**Activity**
From the records below, copy each line in which the string "generalizing" occurs.
+-------+
-- pv_equiv track=rewrite | github.com/roman91DE/leetCode | dsa/python/maa.py | f
-- ===== SOURCE A (Python) =====
-- from typing import List
--
-- def f(xs: List[int]) -> List[List[int]]:
--     nums = sorted(xs)
--     distances: List[int] = [nums[i] - nums[i - 1] for i in range(1, len(nums))]
--     min_mad: int = min(distances)
--     pairs: List[List[int]] = []
--     for i, dist in enumerate(distances):
--         if dist == min_mad:
--             pairs.append(nums[i : i + 2])
--     return pairs
-- ===== SOURCE B (Python) =====
-- from typing import List
--
-- def f(xs: List[int]) -> List[List[int]]:
--     nums = sorted(xs)
--     if len(nums) < 2:
--         return []
--     best = nums[1] - nums[0]
--     pairs = [[nums[0], nums[1]]]
--     for prev, cur in zip(nums[1:], nums[2:]):
--         d = cur - prev
--         if d < best:
--             best = d
--             pairs = [[prev, cur]]
--         elif d == best:
--             pairs.append([prev, cur])
--     return pairs
-- ===== Notes on version B (the rewrite author's own statement) =====
-- stated objective: alternative
-- what changed: B replaces A's three passes over the sorted list (build a distances list, take its min, then rescan with enumerate and slicing) by a single pass over adjacent pairs that maintains the running minimum and resets/extends the result list on the fly.
-- outside the precondition, e.g. on f([]): A raises ValueError, B returns []; on f([5]): A raises ValueError, B returns []
-- crash fix: On inputs of length 0 or 1 A raises ValueError (min() of an empty sequence); B returns []. — e.g. on f([5]): A raises ValueError, B returns []
import Mathlib
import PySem

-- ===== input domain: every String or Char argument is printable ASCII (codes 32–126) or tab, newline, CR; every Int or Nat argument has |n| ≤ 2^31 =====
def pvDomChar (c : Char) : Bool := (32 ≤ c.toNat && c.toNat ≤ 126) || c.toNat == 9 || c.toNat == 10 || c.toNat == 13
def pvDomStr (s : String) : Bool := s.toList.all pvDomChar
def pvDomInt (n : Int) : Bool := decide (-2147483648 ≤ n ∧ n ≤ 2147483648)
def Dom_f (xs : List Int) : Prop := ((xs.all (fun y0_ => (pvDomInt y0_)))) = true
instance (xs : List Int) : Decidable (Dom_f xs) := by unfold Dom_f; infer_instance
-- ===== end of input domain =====

-- B replaces A's three passes after sorting (distances list, min, rescan) by one pass
-- maintaining the running minimum and the result list; B returns [] where A raises.

-- ===== PORT A =====
def f (xs : List Int) : List (List Int) :=
  let nums := PySem.List.sorted xs (fun x => x) false
  let distances := (PySem.List.pyRange 1 (nums.length : Int) 1).map
    (fun i => PySem.List.pyGetD nums i 0 - PySem.List.pyGetD nums (i - 1) 0)
  match PySem.List.min? distances (fun d => d) with
  | none => []  -- Python: min([]) raises ValueError; excluded by Pre_f
  | some min_mad =>
      (PySem.List.enumerate distances 0).foldl
        (fun pairs p =>
          if p.2 == min_mad then
            pairs ++ [PySem.List.slice nums (some p.1) (some (p.1 + 2))]
          else pairs) []

-- ===== PORT B =====
def loopB : Int → List (List Int) → List (Int × Int) → Int × List (List Int)
  | best, pairs, [] => (best, pairs)
  | best, pairs, (prev, cur) :: rest =>
      if cur - prev < best then loopB (cur - prev) [[prev, cur]] rest
      else if cur - prev = best then loopB best (pairs ++ [[prev, cur]]) rest
      else loopB best pairs rest

def f_alt (xs : List Int) : List (List Int) :=
  let nums := PySem.List.sorted xs (fun x => x) false
  match nums with
  | a :: b :: rest => (loopB (b - a) [[a, b]] ((b :: rest).zip rest)).2
  | _ => []

-- ===== PRECONDITION & SPEC =====
-- A raises ValueError (min of the empty distances list) when len(xs) < 2; Pre_f excludes exactly those inputs.
def Pre_f (xs : List Int) : Prop := 2 ≤ xs.length
instance (xs : List Int) : Decidable (Pre_f xs) := by unfold Pre_f; infer_instance
def pvWitness_f : List Int := [3, 1, 2]

-- On inputs of length 0 or 1 A raises ValueError (min() of an empty sequence); B returns [].
def Raises_f (xs : List Int) : Prop := xs.length < 2
instance (xs : List Int) : Decidable (Raises_f xs) := by unfold Raises_f; infer_instance
def pvRaiseWitness_f : List Int := [5]
def pvRaiseWitnessOut_f : List (List Int) := []

def Spec_f (xs : List Int) (out : List (List Int)) : Prop := out = f_alt xs
instance (xs : List Int) (out : List (List Int)) : Decidable (Spec_f xs out) := by unfold Spec_f; infer_instance

-- ===== CLAIM (what is proved, stated in full; the proofs are below) =====
def Claim_equal_f : Prop := ∀ (xs : List Int), Dom_f xs → Pre_f xs → Spec_f xs (f xs)
def Claim_raises_f : Prop := (∀ (xs : List Int), Dom_f xs → Raises_f xs → ¬ Pre_f xs) ∧ (Dom_f (pvRaiseWitness_f) ∧ Raises_f (pvRaiseWitness_f) ∧ f_alt (pvRaiseWitness_f) = pvRaiseWitnessOut_f)

-- ===== LEMMAS AND PROOFS =====

theorem fmin_le (l : List Int) (b : Int) : l.foldl min b ≤ b := by
  induction l generalizing b with
  | nil => simp
  | cons d t ih => exact le_trans (ih (min b d)) (min_le_left _ _)

-- the single-pass loop of B computes min-filtered adjacent pairs
theorem loopB_spec (l : List (Int × Int)) (best : Int) (ps : List (List Int)) :
    (loopB best ps l).2 =
      (if (l.map (fun p => p.2 - p.1)).foldl min best = best then ps else []) ++
      (l.filter (fun p => p.2 - p.1 == (l.map (fun p => p.2 - p.1)).foldl min best)).map
        (fun p => [p.1, p.2]) := by
  induction l generalizing best ps with
  | nil => simp [loopB]
  | cons q t ih =>
    obtain ⟨a, b⟩ := q
    have hle : ∀ (b0 : Int), (t.map (fun p => p.2 - p.1)).foldl min b0 ≤ b0 := fun b0 => fmin_le _ _
    by_cases h1 : b - a < best
    · rw [show loopB best ps ((a, b) :: t) = loopB (b - a) [[a, b]] t from by
        simp [loopB, h1]]
      rw [ih]
      have hmin : min best (b - a) = b - a := by omega
      simp only [List.map_cons, List.foldl_cons, hmin, List.filter_cons]
      have hne : ¬ (t.map (fun p => p.2 - p.1)).foldl min (b - a) = best := by
        have := hle (b - a); omega
      by_cases hM : (t.map (fun p => p.2 - p.1)).foldl min (b - a) = b - a
      · simp [hM]
        intro h; exact absurd h (by omega)
      · have hM' : ¬ (b - a = (t.map (fun p => p.2 - p.1)).foldl min (b - a)) :=
          fun h => hM h.symm
        simp [hne, hM, hM']
    · by_cases h2 : b - a = best
      · rw [show loopB best ps ((a, b) :: t) = loopB best (ps ++ [[a, b]]) t from by
          simp [loopB, h2]]
        rw [ih]
        have hmin : min best (b - a) = best := by omega
        simp only [List.map_cons, List.foldl_cons, hmin, List.filter_cons]
        by_cases h3 : (t.map (fun p => p.2 - p.1)).foldl min best = best
        · have hb : (b - a = (t.map (fun p => p.2 - p.1)).foldl min best) := by omega
          simp [h3, hb]
        · have hb : ¬ (b - a = (t.map (fun p => p.2 - p.1)).foldl min best) := by
            have := hle best; omega
          simp [h3, hb]
      · rw [show loopB best ps ((a, b) :: t) = loopB best ps t from by
          simp [loopB, h1, h2]]
        rw [ih]
        have hmin : min best (b - a) = best := by omega
        simp only [List.map_cons, List.foldl_cons, hmin, List.filter_cons]
        have hb : ¬ (b - a = (t.map (fun p => p.2 - p.1)).foldl min best) := by
          have := hle best; omega
        simp [hb]

-- A's distances list is the adjacent-differences of nums
theorem distances_eq (nums : List Int) :
    (PySem.List.pyRange 1 (nums.length : Int) 1).map
      (fun i => PySem.List.pyGetD nums i 0 - PySem.List.pyGetD nums (i - 1) 0)
      = (nums.zip nums.tail).map (fun p => p.2 - p.1) := by
  apply List.ext_getElem
  · simp [PySem.List.length_pyRange_one, List.length_zip, List.length_tail]
  · intro k h1 h2
    simp only [List.getElem_map, PySem.List.getElem_pyRange_one, List.getElem_zip,
      List.getElem_tail]
    have hk : k + 1 < nums.length := by
      simp [PySem.List.length_pyRange_one] at h1; omega
    have e1 : (1 : Int) + k = ((k + 1 : Nat) : Int) := by push_cast; ring
    have e2 : (1 : Int) + k - 1 = ((k : Nat) : Int) := by ring
    rw [e2, e1, PySem.List.pyGetD_natCast, PySem.List.pyGetD_natCast]
    simp [hk, Nat.lt_of_succ_lt hk]

-- a two-element slice nums[k : k+2]
theorem slice_two (nums : List Int) (k : Nat) (hk : k + 1 < nums.length) :
    PySem.List.slice nums (some (k : Int)) (some ((k : Int) + 2)) = [nums[k], nums[k + 1]] := by
  rw [show ((k : Int) + 2) = ((k + 2 : Nat) : Int) by push_cast; ring]
  rw [PySem.List.slice_toNat _ (by positivity) (by positivity)]
  simp only [Int.toNat_natCast]
  rw [show (k + 2) - k = 2 by omega]
  rw [List.drop_eq_getElem_cons (l := nums) (i := k) (by omega),
      List.drop_eq_getElem_cons (l := nums) (i := k + 1) (by omega)]
  rfl

-- A's rescan over the enumerated distances, with its slices, is the value-filtered pair list
theorem sliceMap (nums : List Int) (m : Int) :
    ∀ (j k : Nat), nums.length - k = j →
    (((PySem.List.enumerate (((nums.drop k).zip (nums.drop (k + 1))).map
          (fun p => p.2 - p.1)) (k : Int)).filter (fun p => p.2 == m)).map
        (fun p => PySem.List.slice nums (some p.1) (some (p.1 + 2))))
    = (((nums.drop k).zip (nums.drop (k + 1))).filter
        (fun p => p.2 - p.1 == m)).map (fun p => [p.1, p.2]) := by
  intro j
  induction j with
  | zero =>
    intro k hk
    have h : nums.drop (k + 1) = [] := List.drop_eq_nil_of_le (by omega)
    simp [h, PySem.List.enumerate_nil]
  | succ j ih =>
    intro k hk
    by_cases hlt : k + 1 < nums.length
    · rw [List.drop_eq_getElem_cons (l := nums) (i := k) (by omega),
        List.drop_eq_getElem_cons (l := nums) (i := k + 1) (by omega)]
      simp only [List.zip_cons_cons, List.map_cons, PySem.List.enumerate_cons, List.filter_cons]
      have hrec := ih (k + 1) (by omega)
      rw [List.drop_eq_getElem_cons (l := nums) (i := k + 1) (by omega)] at hrec
      have hcast : (k : Int) + 1 = ((k + 1 : Nat) : Int) := by push_cast; ring
      by_cases hd : (nums[k + 1] - nums[k] == m) = true
      · simp only [hd, if_true, List.map_cons]
        rw [slice_two nums k hlt, hcast, hrec]
      · simp only [hd, if_false, Bool.false_eq_true]
        rw [hcast, hrec]
    · have h : nums.drop (k + 1) = [] := List.drop_eq_nil_of_le (by omega)
      simp [h, PySem.List.enumerate_nil]

-- ===== VERDICT (by name: the statement is the Claim_ definition above) =====
theorem f_spec : Claim_equal_f := by
  intro xs _ hpre
  unfold Spec_f f f_alt
  set nums := PySem.List.sorted xs (fun x => x) false with hnums
  have hlen : nums.length = xs.length := PySem.List.length_sorted ..
  have h2 : 2 ≤ nums.length := by rw [hlen]; exact hpre
  match hm : nums with
  | [] => simp at h2
  | [a] => simp at h2
  | a :: b :: rest =>
    simp only
    rw [distances_eq]
    have hsplit : ((a :: b :: rest).zip (a :: b :: rest).tail)
        = (a, b) :: ((b :: rest).zip rest) := by simp
    rw [hsplit, List.map_cons, PySem.List.min?_id_cons]
    simp only
    rw [PySem.List.foldl_append_if, List.nil_append, loopB_spec]
    set t := (b :: rest).zip rest with ht
    set m := ((t.map (fun p => p.2 - p.1)).foldl min (b - a)) with hmdef
    have hA := sliceMap (a :: b :: rest) m ((a :: b :: rest).length) 0 (by omega)
    simp only [show List.drop 0 (a :: b :: rest) = a :: b :: rest from rfl,
      show List.drop 1 (a :: b :: rest) = b :: rest from rfl,
      List.zip_cons_cons, List.map_cons, Nat.cast_zero, ← ht] at hA
    rw [hA, List.filter_cons]
    by_cases hMb : m = b - a
    · have hb : (b - a == m) = true := by simp [hMb]
      simp [hMb]
    · have hb : ¬ (b - a == m) = true := by simp; exact fun h => hMb h.symm
      simp [hb, hMb]

theorem f_raises : Claim_raises_f := by
  unfold Claim_raises_f
  exact ⟨fun xs _ hr hp => by unfold Raises_f at hr; unfold Pre_f at hp; omega, by decide⟩

-- self-check: the crash-fix claim indeed yields B's value at the stated raise witness
theorem f_raises_witness_ok : f_alt pvRaiseWitness_f = pvRaiseWitnessOut_f := f_raises.2.2.2
-- pv_equiv track=rewrite | github.com/SMAPD-anonymous/S-MAPD | CBS.py | compute_conflict_heuristic
-- ===== SOURCE A (Python) =====
-- def detect_collision(path1, path2):
--     """Return first collision between two paths or None (if no collision)"""
--     def get_location(path, time):
--         if time < 0:
--             return (path[0][0], path[0][1])
--         elif time < len(path):
--             return (path[time][0], path[time][1])
--         else:
--             return None
--
--     def vertex_collision(t):
--         agv_1_curr_loc = get_location(path1, t)
--         agv_2_curr_loc = get_location(path2, t)
--         if agv_1_curr_loc is None or agv_2_curr_loc is None:
--             return None
--         if agv_1_curr_loc == agv_2_curr_loc:
--             return {'loc': [agv_1_curr_loc], 'timestep': t}
--         return None
--
--     def edge_collision(t):
--         agv_1_prev_loc = get_location(path1, t-1)
--         agv_2_prev_loc = get_location(path2, t-1)
--         agv_1_curr_loc = get_location(path1, t)
--         agv_2_curr_loc = get_location(path2, t)
--         if agv_1_prev_loc is None or agv_2_prev_loc is None or \
--            agv_1_curr_loc is None or agv_2_curr_loc is None:
--             return None
--         if agv_1_prev_loc == agv_2_curr_loc and agv_2_prev_loc == agv_1_curr_loc:
--             return {'loc': [agv_1_prev_loc, agv_1_curr_loc], 'timestep': t}
--         return None
--
--     if vertex_collision(t = 0) is not None:
--         return vertex_collision(t = 0)
--     for t in range(1, max(len(path1), len(path2))):
--         if vertex_collision(t) is not None:
--             return vertex_collision(t)
--         if edge_collision(t) is not None:
--             return edge_collision(t)
--
--     return None
--
-- def compute_conflict_heuristic(paths):
--     """
--     Compute conflict heuristic h_c (h3 in paper: number of conflict pairs)
--
--     Args:
--         paths: Path dictionary
--
--     Returns:
--         h_c value (number of conflict pairs)
--     """
--     if not paths:
--         return 0
--
--     agv_ids = list(paths.keys())
--     conflict_pairs = 0
--
--     for i in range(len(agv_ids)):
--         for j in range(i+1, len(agv_ids)):
--             agv1 = agv_ids[i]
--             agv2 = agv_ids[j]
--             if detect_collision(paths[agv1], paths[agv2]) is not None:
--                 conflict_pairs += 1
--
--     return conflict_pairs
-- ===== SOURCE B (Python) =====
-- def compute_conflict_heuristic(paths):
--     """Count conflicting agent pairs by hashing (time, location) and (time, move) events."""
--     vert = {}
--     moves = {}
--     for idx, path in enumerate(paths.values()):
--         for t, loc in enumerate(path):
--             vert[(t, loc)] = vert.get((t, loc), []) + [idx]
--         for t in range(1, len(path)):
--             key = (t, path[t - 1], path[t])
--             moves[key] = moves.get(key, []) + [idx]
--     pairs = set()
--     for group in vert.values():
--         for x in range(len(group)):
--             for y in range(x + 1, len(group)):
--                 pairs.add((group[x], group[y]))
--     for (t, a, b), group in moves.items():
--         rev = moves.get((t, b, a))
--         if rev is not None:
--             for x in group:
--                 for y in rev:
--                     if x < y:
--                         pairs.add((x, y))
--     return len(pairs)
-- ===== Notes on version B (the rewrite author's own statement) =====
-- stated objective: faster
-- what changed: A tests every agent pair with a per-pair time scan (O(n^2 * L)); B makes one pass over all paths hashing (time,location) and (time,move) events into dicts, then collects the colliding index pairs into a set and returns its size (O(n*L + collisions)).
import Mathlib
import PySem
-- pv_equiv track=rewrite | github.com/Sistemas-AJ/app-sire | backend/automation/worker.py | _summarize_stats
-- ===== SOURCE A (Python) =====
-- def _summarize_stats(items):
--     if not items:
--         return {"ok": 0, "skipped": 0, "errors": 0, "analizados": 0}
--     totals = {"ok": 0, "skipped": 0, "errors": 0, "analizados": 0}
--     for item in items:
--         totals["ok"] += int(item.get("descargas_ok", 0))
--         totals["skipped"] += int(item.get("skipped", 0))
--         totals["errors"] += int(item.get("errors", 0))
--         totals["analizados"] += int(item.get("analizados", 0))
--     return totals
-- ===== SOURCE B (Python) =====
-- def _summarize_stats(items):
--     seq = list(items)
--
--     def vec(i):
--         return (int(i.get("descargas_ok", 0)), int(i.get("skipped", 0)),
--                 int(i.get("errors", 0)), int(i.get("analizados", 0)))
--
--     def reduce(lo, hi):
--         if hi - lo <= 1:
--             return (0, 0, 0, 0) if lo >= hi else vec(seq[lo])
--         mid = (lo + hi) // 2
--         l = reduce(lo, mid)
--         r = reduce(mid, hi)
--         return (l[0] + r[0], l[1] + r[1], l[2] + r[2], l[3] + r[3])
--
--     ok, skipped, errors, analizados = reduce(0, len(seq))
--     return {"ok": ok, "skipped": skipped, "errors": errors, "analizados": analizados}
-- ===== Notes on version B (the rewrite author's own statement) =====
-- stated objective: alternative
-- what changed: Replaces A's guarded single fused left-to-right accumulation into a mutable totals dict with a balanced divide-and-conquer reduction: each item is mapped to a 4-tuple and halves of the list are summarized recursively and merged componentwise.
import Mathlib
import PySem

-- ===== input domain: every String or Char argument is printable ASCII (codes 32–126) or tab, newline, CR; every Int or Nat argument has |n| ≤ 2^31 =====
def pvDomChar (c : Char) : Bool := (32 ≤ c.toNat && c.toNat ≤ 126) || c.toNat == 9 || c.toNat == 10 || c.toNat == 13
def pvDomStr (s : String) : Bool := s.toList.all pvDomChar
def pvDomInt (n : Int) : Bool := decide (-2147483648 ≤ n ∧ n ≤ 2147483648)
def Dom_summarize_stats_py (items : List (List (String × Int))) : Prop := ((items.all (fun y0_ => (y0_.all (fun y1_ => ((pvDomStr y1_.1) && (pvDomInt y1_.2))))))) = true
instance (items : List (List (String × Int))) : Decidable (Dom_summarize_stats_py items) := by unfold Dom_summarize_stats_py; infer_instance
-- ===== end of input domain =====

-- B replaces A's guarded fused left-to-right accumulation into a mutable totals dict
-- with a balanced divide-and-conquer reduction over per-item 4-tuples (objective: alternative).


-- ===== PORT A =====
-- A's loop body: totals["k"] += int(item.get("k2", 0)); int() is the identity on the Int values here.
def pvStepA (d : PySem.Dict String Int) (item : List (String × Int)) : PySem.Dict String Int :=
  let d := d.modify "ok" 0 (· + (PySem.Dict.mk item).getD "descargas_ok" 0)
  let d := d.modify "skipped" 0 (· + (PySem.Dict.mk item).getD "skipped" 0)
  let d := d.modify "errors" 0 (· + (PySem.Dict.mk item).getD "errors" 0)
  d.modify "analizados" 0 (· + (PySem.Dict.mk item).getD "analizados" 0)

def summarize_stats_py (items : List (List (String × Int))) : List (String × Int) :=
  if items.isEmpty then [("ok", 0), ("skipped", 0), ("errors", 0), ("analizados", 0)]
  else
    (items.foldl pvStepA
      (PySem.Dict.ofList [("ok", 0), ("skipped", 0), ("errors", 0), ("analizados", 0)])).items

-- ===== PORT B =====
-- Source B's vec(i): the item's four counts as a 4-tuple.
def pvVec (i : List (String × Int)) : Int × Int × Int × Int :=
  ((PySem.Dict.mk i).getD "descargas_ok" 0, (PySem.Dict.mk i).getD "skipped" 0,
   (PySem.Dict.mk i).getD "errors" 0, (PySem.Dict.mk i).getD "analizados" 0)

-- Source B's reduce(lo, hi): the Python halves an index range [lo, hi) on seq; here the
-- same balanced recursion splits the sublist at its midpoint (take/drop at length/2).
def pvReduce (l : List (List (String × Int))) : Int × Int × Int × Int :=
  if _h : l.length ≤ 1 then
    match l with
    | [] => (0, 0, 0, 0)
    | x :: _ => pvVec x
  else
    let left := pvReduce (l.take (l.length / 2))
    let right := pvReduce (l.drop (l.length / 2))
    (left.1 + right.1, left.2.1 + right.2.1, left.2.2.1 + right.2.2.1, left.2.2.2 + right.2.2.2)
termination_by l.length
decreasing_by
  · simp only [List.length_take]; omega
  · simp only [List.length_drop]; omega

def summarize_stats_py_alt (items : List (List (String × Int))) : List (String × Int) :=
  let t := pvReduce items
  [("ok", t.1), ("skipped", t.2.1), ("errors", t.2.2.1), ("analizados", t.2.2.2)]

-- ===== PRECONDITION & SPEC =====
def Spec_summarize_stats_py (items : List (List (String × Int))) (out : List (String × Int)) : Prop := out = summarize_stats_py_alt items
instance (items : List (List (String × Int))) (out : List (String × Int)) : Decidable (Spec_summarize_stats_py items out) := by unfold Spec_summarize_stats_py; infer_instance

-- ===== CLAIM (what is proved, stated in full; the proofs are below) =====
def Claim_equal_summarize_stats_py : Prop := ∀ (items : List (List (String × Int))), Dom_summarize_stats_py items → Spec_summarize_stats_py items (summarize_stats_py items)

-- ===== LEMMAS AND PROOFS =====

-- The common yardstick: the four componentwise sums of the per-item vectors.
def pvSum (l : List (List (String × Int))) : Int × Int × Int × Int :=
  ((l.map (fun i => (pvVec i).1)).sum, (l.map (fun i => (pvVec i).2.1)).sum,
   (l.map (fun i => (pvVec i).2.2.1)).sum, (l.map (fun i => (pvVec i).2.2.2)).sum)

theorem pvSum_append (a b : List (List (String × Int))) :
    pvSum (a ++ b) = ((pvSum a).1 + (pvSum b).1, (pvSum a).2.1 + (pvSum b).2.1,
      (pvSum a).2.2.1 + (pvSum b).2.2.1, (pvSum a).2.2.2 + (pvSum b).2.2.2) := by
  simp [pvSum]

-- B's balanced reduction computes the componentwise sums.
theorem pvReduce_eq_pvSum (l : List (List (String × Int))) : pvReduce l = pvSum l := by
  induction hn : l.length using Nat.strong_induction_on generalizing l with
  | _ n ih =>
    rw [pvReduce]
    by_cases h : l.length ≤ 1
    · simp only [h, dif_pos]
      match l, h with
      | [], _ => simp [pvSum]
      | [x], _ => simp [pvSum]
    · simp only [h, dif_neg, not_false_iff]
      have h2 : 2 ≤ l.length := by omega
      have hl : (l.take (l.length / 2)).length < n := by simp [List.length_take]; omega
      have hr : (l.drop (l.length / 2)).length < n := by simp [List.length_drop]; omega
      rw [ih _ (hn ▸ hl) _ rfl, ih _ (hn ▸ hr) _ rfl]
      have := pvSum_append (l.take (l.length / 2)) (l.drop (l.length / 2))
      rw [List.take_append_drop] at this
      rw [this]

-- Loop invariant: A's fold over any starting totals adds the four per-key sums.
theorem pvLoopA (l : List (List (String × Int))) (a b c e : Int) :
    l.foldl pvStepA (PySem.Dict.mk [("ok", a), ("skipped", b), ("errors", c), ("analizados", e)]) =
    PySem.Dict.mk [("ok", a + (pvSum l).1), ("skipped", b + (pvSum l).2.1),
      ("errors", c + (pvSum l).2.2.1), ("analizados", e + (pvSum l).2.2.2)] := by
  induction l generalizing a b c e with
  | nil => simp [pvSum]
  | cons x xs ih =>
    have hstep : pvStepA (PySem.Dict.mk [("ok", a), ("skipped", b), ("errors", c), ("analizados", e)]) x =
        PySem.Dict.mk [("ok", a + (pvVec x).1), ("skipped", b + (pvVec x).2.1),
          ("errors", c + (pvVec x).2.2.1), ("analizados", e + (pvVec x).2.2.2)] := by
      simp [pvStepA, pvVec, PySem.Dict.modify, PySem.Dict.get?, PySem.Dict.insert, PySem.Dict.getD]
    simp only [List.foldl_cons, hstep, ih]
    simp [pvSum]
    and_intros <;> ring

theorem summarize_stats_py_eq (items : List (List (String × Int))) :
    summarize_stats_py items = summarize_stats_py_alt items := by
  cases items with
  | nil => simp [summarize_stats_py, summarize_stats_py_alt, pvReduce]
  | cons x xs =>
    show (((x :: xs).foldl pvStepA (PySem.Dict.ofList _)).items) = _
    have h0 : PySem.Dict.ofList [(("ok" : String), (0 : Int)), ("skipped", 0), ("errors", 0), ("analizados", 0)] =
        PySem.Dict.mk [("ok", 0), ("skipped", 0), ("errors", 0), ("analizados", 0)] := by decide
    rw [h0, pvLoopA]
    simp [summarize_stats_py_alt, pvReduce_eq_pvSum]

-- ===== VERDICT (by name: the statement is the Claim_ definition above) =====
theorem summarize_stats_py_spec : Claim_equal_summarize_stats_py := by
  intro items _
  exact summarize_stats_py_eq items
+-------+
**Answer to this problem**
  induction l generalizing b with
  induction l generalizing best ps with
  induction hn : l.length using Nat.strong_induction_on generalizing l with
  induction l generalizing a b c e with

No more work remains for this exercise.